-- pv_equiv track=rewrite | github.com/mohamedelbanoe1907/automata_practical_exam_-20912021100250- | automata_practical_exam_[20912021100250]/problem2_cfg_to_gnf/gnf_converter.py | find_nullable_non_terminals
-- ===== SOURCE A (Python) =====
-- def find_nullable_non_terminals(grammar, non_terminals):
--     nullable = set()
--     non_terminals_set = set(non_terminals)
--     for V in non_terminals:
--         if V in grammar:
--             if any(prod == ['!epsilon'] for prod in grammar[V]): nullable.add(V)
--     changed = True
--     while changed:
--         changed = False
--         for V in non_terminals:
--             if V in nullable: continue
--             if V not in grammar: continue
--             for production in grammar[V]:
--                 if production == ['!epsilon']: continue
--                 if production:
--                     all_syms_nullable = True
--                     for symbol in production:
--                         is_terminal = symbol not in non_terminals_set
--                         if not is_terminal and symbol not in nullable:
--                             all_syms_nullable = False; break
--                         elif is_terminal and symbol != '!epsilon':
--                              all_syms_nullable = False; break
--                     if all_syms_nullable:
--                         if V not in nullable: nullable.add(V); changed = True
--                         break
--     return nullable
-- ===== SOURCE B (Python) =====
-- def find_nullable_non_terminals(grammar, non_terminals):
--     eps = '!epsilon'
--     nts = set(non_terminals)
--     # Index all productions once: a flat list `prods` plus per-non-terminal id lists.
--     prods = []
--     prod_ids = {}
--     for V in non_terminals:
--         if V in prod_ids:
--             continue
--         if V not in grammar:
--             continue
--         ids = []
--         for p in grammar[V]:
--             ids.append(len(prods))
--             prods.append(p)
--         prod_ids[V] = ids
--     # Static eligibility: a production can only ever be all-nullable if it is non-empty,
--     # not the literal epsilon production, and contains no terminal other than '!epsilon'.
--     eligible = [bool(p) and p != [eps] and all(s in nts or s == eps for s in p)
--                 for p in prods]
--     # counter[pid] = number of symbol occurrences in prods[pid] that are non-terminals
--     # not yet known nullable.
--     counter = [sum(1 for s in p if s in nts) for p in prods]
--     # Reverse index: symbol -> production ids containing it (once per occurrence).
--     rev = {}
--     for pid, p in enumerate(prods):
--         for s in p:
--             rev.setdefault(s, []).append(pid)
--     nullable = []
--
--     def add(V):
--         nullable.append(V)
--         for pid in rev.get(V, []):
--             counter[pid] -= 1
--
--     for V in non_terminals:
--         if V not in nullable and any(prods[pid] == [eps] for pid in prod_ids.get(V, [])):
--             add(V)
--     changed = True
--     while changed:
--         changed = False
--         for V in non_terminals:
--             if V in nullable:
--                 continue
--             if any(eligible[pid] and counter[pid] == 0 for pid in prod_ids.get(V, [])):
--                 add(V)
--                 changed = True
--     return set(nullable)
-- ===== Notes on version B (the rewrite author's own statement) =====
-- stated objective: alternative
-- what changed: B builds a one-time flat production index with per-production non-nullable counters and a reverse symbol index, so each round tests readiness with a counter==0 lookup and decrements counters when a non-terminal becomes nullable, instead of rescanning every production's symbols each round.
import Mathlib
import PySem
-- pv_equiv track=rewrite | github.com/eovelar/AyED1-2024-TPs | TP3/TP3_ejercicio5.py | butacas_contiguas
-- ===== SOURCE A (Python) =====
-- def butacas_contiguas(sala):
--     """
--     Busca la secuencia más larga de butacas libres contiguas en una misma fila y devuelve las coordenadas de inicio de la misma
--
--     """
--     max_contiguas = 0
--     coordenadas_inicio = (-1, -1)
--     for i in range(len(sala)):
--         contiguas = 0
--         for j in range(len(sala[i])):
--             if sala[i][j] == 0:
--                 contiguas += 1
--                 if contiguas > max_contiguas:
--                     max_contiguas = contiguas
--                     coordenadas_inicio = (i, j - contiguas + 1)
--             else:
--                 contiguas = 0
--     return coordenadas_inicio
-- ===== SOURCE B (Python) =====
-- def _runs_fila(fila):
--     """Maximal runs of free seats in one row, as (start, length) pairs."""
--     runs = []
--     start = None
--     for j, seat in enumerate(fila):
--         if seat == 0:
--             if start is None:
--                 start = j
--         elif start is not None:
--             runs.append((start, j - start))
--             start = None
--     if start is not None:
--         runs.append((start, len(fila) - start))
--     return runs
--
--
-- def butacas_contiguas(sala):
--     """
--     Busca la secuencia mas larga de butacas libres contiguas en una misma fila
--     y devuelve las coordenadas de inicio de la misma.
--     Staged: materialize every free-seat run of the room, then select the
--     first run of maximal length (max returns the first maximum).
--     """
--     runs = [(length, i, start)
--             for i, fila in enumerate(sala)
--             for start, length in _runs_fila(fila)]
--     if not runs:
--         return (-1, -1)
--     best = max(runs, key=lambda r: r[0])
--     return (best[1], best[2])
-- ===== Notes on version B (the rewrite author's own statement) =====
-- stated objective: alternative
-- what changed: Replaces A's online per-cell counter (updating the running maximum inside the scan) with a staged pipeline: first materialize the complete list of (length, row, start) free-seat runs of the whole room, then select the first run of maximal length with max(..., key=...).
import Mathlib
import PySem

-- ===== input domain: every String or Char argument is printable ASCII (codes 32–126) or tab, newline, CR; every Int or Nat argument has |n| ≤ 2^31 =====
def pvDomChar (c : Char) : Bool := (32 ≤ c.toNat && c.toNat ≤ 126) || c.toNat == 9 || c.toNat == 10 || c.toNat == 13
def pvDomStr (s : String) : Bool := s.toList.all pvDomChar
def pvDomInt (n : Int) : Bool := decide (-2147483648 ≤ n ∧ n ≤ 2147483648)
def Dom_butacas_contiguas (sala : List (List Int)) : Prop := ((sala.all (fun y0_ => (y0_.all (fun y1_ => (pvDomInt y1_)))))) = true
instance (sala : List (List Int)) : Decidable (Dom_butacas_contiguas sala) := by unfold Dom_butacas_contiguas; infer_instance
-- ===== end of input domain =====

==

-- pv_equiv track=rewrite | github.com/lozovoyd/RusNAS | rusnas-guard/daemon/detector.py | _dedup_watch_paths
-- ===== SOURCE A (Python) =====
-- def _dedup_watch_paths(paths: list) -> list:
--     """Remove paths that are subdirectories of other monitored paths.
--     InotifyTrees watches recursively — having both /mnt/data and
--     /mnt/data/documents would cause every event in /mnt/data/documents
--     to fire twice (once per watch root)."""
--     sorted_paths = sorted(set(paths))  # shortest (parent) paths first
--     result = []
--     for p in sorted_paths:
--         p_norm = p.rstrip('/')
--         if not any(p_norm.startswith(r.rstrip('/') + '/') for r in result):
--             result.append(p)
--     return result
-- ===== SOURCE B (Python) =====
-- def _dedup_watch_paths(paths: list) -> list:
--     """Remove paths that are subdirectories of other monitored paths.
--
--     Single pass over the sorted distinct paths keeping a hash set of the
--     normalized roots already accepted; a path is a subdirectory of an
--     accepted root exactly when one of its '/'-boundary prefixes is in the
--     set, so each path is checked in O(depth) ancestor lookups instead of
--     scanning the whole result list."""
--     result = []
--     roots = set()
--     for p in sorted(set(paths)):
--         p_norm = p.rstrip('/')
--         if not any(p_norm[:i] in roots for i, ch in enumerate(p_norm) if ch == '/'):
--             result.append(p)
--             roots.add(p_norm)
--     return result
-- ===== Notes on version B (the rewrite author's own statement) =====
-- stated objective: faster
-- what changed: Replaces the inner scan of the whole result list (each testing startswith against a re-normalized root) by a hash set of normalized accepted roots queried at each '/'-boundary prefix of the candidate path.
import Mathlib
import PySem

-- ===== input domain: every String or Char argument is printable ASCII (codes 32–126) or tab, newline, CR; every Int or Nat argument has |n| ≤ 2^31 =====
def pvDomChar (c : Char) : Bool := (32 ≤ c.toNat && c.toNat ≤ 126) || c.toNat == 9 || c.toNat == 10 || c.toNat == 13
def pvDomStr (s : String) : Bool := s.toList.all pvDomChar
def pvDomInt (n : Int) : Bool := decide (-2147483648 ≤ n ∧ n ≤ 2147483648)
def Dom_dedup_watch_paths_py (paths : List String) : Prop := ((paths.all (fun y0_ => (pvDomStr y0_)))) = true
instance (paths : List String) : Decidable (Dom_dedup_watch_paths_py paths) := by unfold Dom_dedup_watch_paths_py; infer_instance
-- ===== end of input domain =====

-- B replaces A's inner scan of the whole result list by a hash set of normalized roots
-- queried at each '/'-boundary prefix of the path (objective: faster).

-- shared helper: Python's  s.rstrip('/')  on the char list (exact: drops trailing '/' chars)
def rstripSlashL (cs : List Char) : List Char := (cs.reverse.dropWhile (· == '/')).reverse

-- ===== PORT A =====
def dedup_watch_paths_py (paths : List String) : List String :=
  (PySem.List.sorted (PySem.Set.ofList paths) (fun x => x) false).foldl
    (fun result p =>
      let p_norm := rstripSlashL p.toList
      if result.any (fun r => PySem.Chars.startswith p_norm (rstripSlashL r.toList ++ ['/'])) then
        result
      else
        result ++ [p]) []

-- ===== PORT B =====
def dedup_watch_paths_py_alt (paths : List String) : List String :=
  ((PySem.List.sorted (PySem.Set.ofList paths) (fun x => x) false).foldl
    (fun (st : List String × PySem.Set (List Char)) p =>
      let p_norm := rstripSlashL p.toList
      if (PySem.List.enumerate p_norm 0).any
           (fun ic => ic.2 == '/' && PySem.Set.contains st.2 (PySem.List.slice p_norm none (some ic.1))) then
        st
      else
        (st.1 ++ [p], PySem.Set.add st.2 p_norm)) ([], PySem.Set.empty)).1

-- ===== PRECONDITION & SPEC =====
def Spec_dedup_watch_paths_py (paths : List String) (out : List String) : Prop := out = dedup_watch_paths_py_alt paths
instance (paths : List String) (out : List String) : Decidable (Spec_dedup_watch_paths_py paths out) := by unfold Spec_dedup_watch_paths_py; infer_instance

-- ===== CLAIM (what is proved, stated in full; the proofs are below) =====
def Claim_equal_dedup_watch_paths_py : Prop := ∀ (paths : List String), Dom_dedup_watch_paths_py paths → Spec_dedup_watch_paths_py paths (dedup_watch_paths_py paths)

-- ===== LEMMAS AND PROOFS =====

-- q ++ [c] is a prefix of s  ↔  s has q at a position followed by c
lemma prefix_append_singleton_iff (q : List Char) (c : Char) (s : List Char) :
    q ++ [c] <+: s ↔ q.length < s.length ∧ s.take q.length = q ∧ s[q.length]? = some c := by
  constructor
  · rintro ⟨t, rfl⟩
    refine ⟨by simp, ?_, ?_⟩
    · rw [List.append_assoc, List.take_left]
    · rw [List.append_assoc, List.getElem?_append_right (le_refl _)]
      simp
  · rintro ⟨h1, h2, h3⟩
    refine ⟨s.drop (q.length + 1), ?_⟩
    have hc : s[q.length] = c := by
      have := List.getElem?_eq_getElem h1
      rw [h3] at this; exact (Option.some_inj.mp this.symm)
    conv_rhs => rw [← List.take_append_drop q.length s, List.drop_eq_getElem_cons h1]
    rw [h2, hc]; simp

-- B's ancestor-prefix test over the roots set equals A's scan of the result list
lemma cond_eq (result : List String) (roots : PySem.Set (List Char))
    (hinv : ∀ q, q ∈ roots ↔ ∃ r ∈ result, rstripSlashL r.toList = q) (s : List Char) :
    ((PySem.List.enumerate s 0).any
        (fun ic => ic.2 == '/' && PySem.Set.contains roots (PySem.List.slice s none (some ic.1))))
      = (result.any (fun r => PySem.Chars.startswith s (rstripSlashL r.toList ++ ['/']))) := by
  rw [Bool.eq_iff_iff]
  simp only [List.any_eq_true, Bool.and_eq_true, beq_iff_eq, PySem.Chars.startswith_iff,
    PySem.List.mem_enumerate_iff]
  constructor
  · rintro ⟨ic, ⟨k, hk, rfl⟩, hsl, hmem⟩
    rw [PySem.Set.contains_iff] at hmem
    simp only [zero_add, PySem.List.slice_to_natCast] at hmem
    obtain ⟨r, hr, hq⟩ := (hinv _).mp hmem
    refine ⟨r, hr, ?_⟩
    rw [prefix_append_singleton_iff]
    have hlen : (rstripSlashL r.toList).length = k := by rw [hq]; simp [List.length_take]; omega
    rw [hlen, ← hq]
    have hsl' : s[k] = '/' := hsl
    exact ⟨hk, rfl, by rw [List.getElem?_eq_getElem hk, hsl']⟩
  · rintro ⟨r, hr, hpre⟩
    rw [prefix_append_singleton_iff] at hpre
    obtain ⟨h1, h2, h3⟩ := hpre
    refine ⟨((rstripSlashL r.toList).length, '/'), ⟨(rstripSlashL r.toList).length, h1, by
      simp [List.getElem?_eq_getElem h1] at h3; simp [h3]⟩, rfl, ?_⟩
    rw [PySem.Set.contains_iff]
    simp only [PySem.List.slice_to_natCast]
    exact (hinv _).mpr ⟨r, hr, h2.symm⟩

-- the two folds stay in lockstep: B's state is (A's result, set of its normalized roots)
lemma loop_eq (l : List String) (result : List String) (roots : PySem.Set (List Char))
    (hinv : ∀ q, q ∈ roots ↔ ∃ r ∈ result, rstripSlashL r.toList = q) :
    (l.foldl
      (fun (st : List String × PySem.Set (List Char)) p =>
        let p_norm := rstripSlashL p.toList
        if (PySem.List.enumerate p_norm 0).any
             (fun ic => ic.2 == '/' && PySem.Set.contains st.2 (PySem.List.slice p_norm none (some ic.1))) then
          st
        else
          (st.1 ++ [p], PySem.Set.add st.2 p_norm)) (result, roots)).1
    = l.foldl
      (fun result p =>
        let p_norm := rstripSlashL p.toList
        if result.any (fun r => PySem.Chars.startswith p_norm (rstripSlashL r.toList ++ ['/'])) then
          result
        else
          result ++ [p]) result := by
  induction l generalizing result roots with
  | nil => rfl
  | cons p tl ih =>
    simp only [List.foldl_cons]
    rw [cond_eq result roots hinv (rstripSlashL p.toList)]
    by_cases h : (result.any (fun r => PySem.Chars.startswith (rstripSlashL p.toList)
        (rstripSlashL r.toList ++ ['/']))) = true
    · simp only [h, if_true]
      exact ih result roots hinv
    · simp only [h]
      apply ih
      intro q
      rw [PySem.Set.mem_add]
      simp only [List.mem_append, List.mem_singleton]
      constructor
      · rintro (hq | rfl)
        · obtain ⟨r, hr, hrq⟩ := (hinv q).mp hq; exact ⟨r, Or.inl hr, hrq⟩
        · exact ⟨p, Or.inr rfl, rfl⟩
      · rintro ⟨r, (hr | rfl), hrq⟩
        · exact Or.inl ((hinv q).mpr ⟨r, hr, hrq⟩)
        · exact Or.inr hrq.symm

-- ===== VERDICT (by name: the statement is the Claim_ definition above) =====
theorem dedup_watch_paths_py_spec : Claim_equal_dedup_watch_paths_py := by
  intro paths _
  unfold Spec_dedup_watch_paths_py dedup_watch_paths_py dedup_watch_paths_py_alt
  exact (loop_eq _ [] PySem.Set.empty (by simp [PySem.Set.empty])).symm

---

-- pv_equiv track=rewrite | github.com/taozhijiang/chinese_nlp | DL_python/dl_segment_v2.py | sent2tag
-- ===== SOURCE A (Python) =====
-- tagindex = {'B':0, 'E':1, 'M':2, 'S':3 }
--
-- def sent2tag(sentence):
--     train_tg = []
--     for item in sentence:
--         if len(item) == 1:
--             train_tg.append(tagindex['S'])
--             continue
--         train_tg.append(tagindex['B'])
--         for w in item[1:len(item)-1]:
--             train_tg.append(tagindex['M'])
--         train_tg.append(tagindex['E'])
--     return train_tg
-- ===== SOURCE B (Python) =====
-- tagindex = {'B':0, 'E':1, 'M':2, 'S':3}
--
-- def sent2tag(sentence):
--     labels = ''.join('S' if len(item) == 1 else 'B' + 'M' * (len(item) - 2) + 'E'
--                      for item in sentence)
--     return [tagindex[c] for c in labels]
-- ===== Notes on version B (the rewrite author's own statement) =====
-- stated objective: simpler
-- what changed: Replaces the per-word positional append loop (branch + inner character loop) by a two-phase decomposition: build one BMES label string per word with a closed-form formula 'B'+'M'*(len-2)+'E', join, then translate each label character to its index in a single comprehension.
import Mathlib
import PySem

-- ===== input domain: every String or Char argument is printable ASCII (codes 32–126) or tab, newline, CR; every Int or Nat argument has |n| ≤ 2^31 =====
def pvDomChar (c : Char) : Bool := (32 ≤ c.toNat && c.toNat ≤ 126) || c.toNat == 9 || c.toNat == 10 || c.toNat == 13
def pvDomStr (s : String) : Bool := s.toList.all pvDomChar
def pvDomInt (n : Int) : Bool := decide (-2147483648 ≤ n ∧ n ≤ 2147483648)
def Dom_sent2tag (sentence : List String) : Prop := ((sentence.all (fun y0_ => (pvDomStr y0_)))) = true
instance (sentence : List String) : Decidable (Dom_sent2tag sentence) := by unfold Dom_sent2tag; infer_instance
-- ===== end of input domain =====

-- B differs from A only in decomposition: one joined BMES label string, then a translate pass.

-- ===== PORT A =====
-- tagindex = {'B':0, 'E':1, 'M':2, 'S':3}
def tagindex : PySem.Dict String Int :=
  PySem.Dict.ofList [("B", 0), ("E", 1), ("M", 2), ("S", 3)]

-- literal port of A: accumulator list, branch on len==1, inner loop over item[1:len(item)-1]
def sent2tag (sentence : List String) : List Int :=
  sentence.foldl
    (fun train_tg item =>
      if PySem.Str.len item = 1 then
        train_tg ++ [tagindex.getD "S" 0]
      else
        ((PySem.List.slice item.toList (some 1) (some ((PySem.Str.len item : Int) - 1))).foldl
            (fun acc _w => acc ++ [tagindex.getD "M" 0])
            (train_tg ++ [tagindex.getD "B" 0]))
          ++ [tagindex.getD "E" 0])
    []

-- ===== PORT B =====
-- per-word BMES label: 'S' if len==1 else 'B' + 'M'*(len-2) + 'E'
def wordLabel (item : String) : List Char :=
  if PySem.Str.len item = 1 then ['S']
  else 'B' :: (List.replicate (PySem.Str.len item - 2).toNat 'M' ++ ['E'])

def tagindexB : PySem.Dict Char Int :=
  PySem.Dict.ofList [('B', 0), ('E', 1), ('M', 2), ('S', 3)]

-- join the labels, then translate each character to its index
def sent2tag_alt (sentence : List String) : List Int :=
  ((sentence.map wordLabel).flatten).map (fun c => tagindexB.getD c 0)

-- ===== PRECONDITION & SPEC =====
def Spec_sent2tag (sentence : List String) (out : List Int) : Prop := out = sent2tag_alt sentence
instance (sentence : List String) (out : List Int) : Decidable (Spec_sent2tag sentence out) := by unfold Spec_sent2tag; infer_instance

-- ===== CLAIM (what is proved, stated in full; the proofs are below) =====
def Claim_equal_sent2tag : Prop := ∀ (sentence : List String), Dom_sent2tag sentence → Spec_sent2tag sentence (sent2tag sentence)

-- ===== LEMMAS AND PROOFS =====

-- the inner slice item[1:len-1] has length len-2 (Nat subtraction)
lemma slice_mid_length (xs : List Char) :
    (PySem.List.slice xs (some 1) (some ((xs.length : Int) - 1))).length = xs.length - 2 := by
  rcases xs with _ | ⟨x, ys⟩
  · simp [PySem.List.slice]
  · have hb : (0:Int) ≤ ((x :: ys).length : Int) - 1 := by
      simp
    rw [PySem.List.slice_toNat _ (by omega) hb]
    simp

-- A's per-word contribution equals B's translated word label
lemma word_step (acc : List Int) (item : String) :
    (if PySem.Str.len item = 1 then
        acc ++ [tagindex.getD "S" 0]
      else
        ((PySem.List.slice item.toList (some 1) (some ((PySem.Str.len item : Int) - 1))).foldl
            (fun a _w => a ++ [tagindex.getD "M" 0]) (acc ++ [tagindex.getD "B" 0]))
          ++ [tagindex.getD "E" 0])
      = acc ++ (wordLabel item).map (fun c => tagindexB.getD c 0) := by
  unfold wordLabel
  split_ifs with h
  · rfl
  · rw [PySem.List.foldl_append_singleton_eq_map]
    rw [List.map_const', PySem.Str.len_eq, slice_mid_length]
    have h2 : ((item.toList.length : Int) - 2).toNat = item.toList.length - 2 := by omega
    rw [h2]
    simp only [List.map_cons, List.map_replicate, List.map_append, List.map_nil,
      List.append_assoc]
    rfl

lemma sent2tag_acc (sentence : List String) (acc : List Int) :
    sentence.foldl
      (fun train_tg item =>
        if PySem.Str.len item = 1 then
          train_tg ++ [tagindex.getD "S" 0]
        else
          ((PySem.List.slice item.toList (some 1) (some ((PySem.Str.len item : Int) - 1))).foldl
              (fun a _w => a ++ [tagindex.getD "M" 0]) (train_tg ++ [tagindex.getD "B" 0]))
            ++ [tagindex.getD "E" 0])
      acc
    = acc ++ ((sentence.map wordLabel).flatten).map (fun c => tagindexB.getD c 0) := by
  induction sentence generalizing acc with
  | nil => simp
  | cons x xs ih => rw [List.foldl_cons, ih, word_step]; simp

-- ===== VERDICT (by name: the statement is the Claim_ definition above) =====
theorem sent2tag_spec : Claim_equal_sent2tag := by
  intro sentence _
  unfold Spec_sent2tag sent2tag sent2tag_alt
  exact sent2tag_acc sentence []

**Assignment:** All lines above from the line with "def Dom_sent2tag (sentence" through the line with "def Spec_sent2tag (sentence", both included, are to be set down exactly, with nothing else.

**Written solution:**
def Dom_sent2tag (sentence : List String) : Prop := ((sentence.all (fun y0_ => (pvDomStr y0_)))) = true
instance (sentence : List String) : Decidable (Dom_sent2tag sentence) := by unfold Dom_sent2tag; infer_instance
-- ===== end of input domain =====

-- B differs from A only in decomposition: one joined BMES label string, then a translate pass.

-- ===== PORT A =====
-- tagindex = {'B':0, 'E':1, 'M':2, 'S':3}
def tagindex : PySem.Dict String Int :=
  PySem.Dict.ofList [("B", 0), ("E", 1), ("M", 2), ("S", 3)]

-- literal port of A: accumulator list, branch on len==1, inner loop over item[1:len(item)-1]
def sent2tag (sentence : List String) : List Int :=
  sentence.foldl
    (fun train_tg item =>
      if PySem.Str.len item = 1 then
        train_tg ++ [tagindex.getD "S" 0]
      else
        ((PySem.List.slice item.toList (some 1) (some ((PySem.Str.len item : Int) - 1))).foldl
            (fun acc _w => acc ++ [tagindex.getD "M" 0])
            (train_tg ++ [tagindex.getD "B" 0]))
          ++ [tagindex.getD "E" 0])
    []

-- ===== PORT B =====
-- per-word BMES label: 'S' if len==1 else 'B' + 'M'*(len-2) + 'E'
def wordLabel (item : String) : List Char :=
  if PySem.Str.len item = 1 then ['S']
  else 'B' :: (List.replicate (PySem.Str.len item - 2).toNat 'M' ++ ['E'])

def tagindexB : PySem.Dict Char Int :=
  PySem.Dict.ofList [('B', 0), ('E', 1), ('M', 2), ('S', 3)]

-- join the labels, then translate each character to its index
def sent2tag_alt (sentence : List String) : List Int :=
  ((sentence.map wordLabel).flatten).map (fun c => tagindexB.getD c 0)

-- ===== PRECONDITION & SPEC =====
def Spec_sent2tag (sentence : List String) (out : List Int) : Prop := out = sent2tag_alt sentence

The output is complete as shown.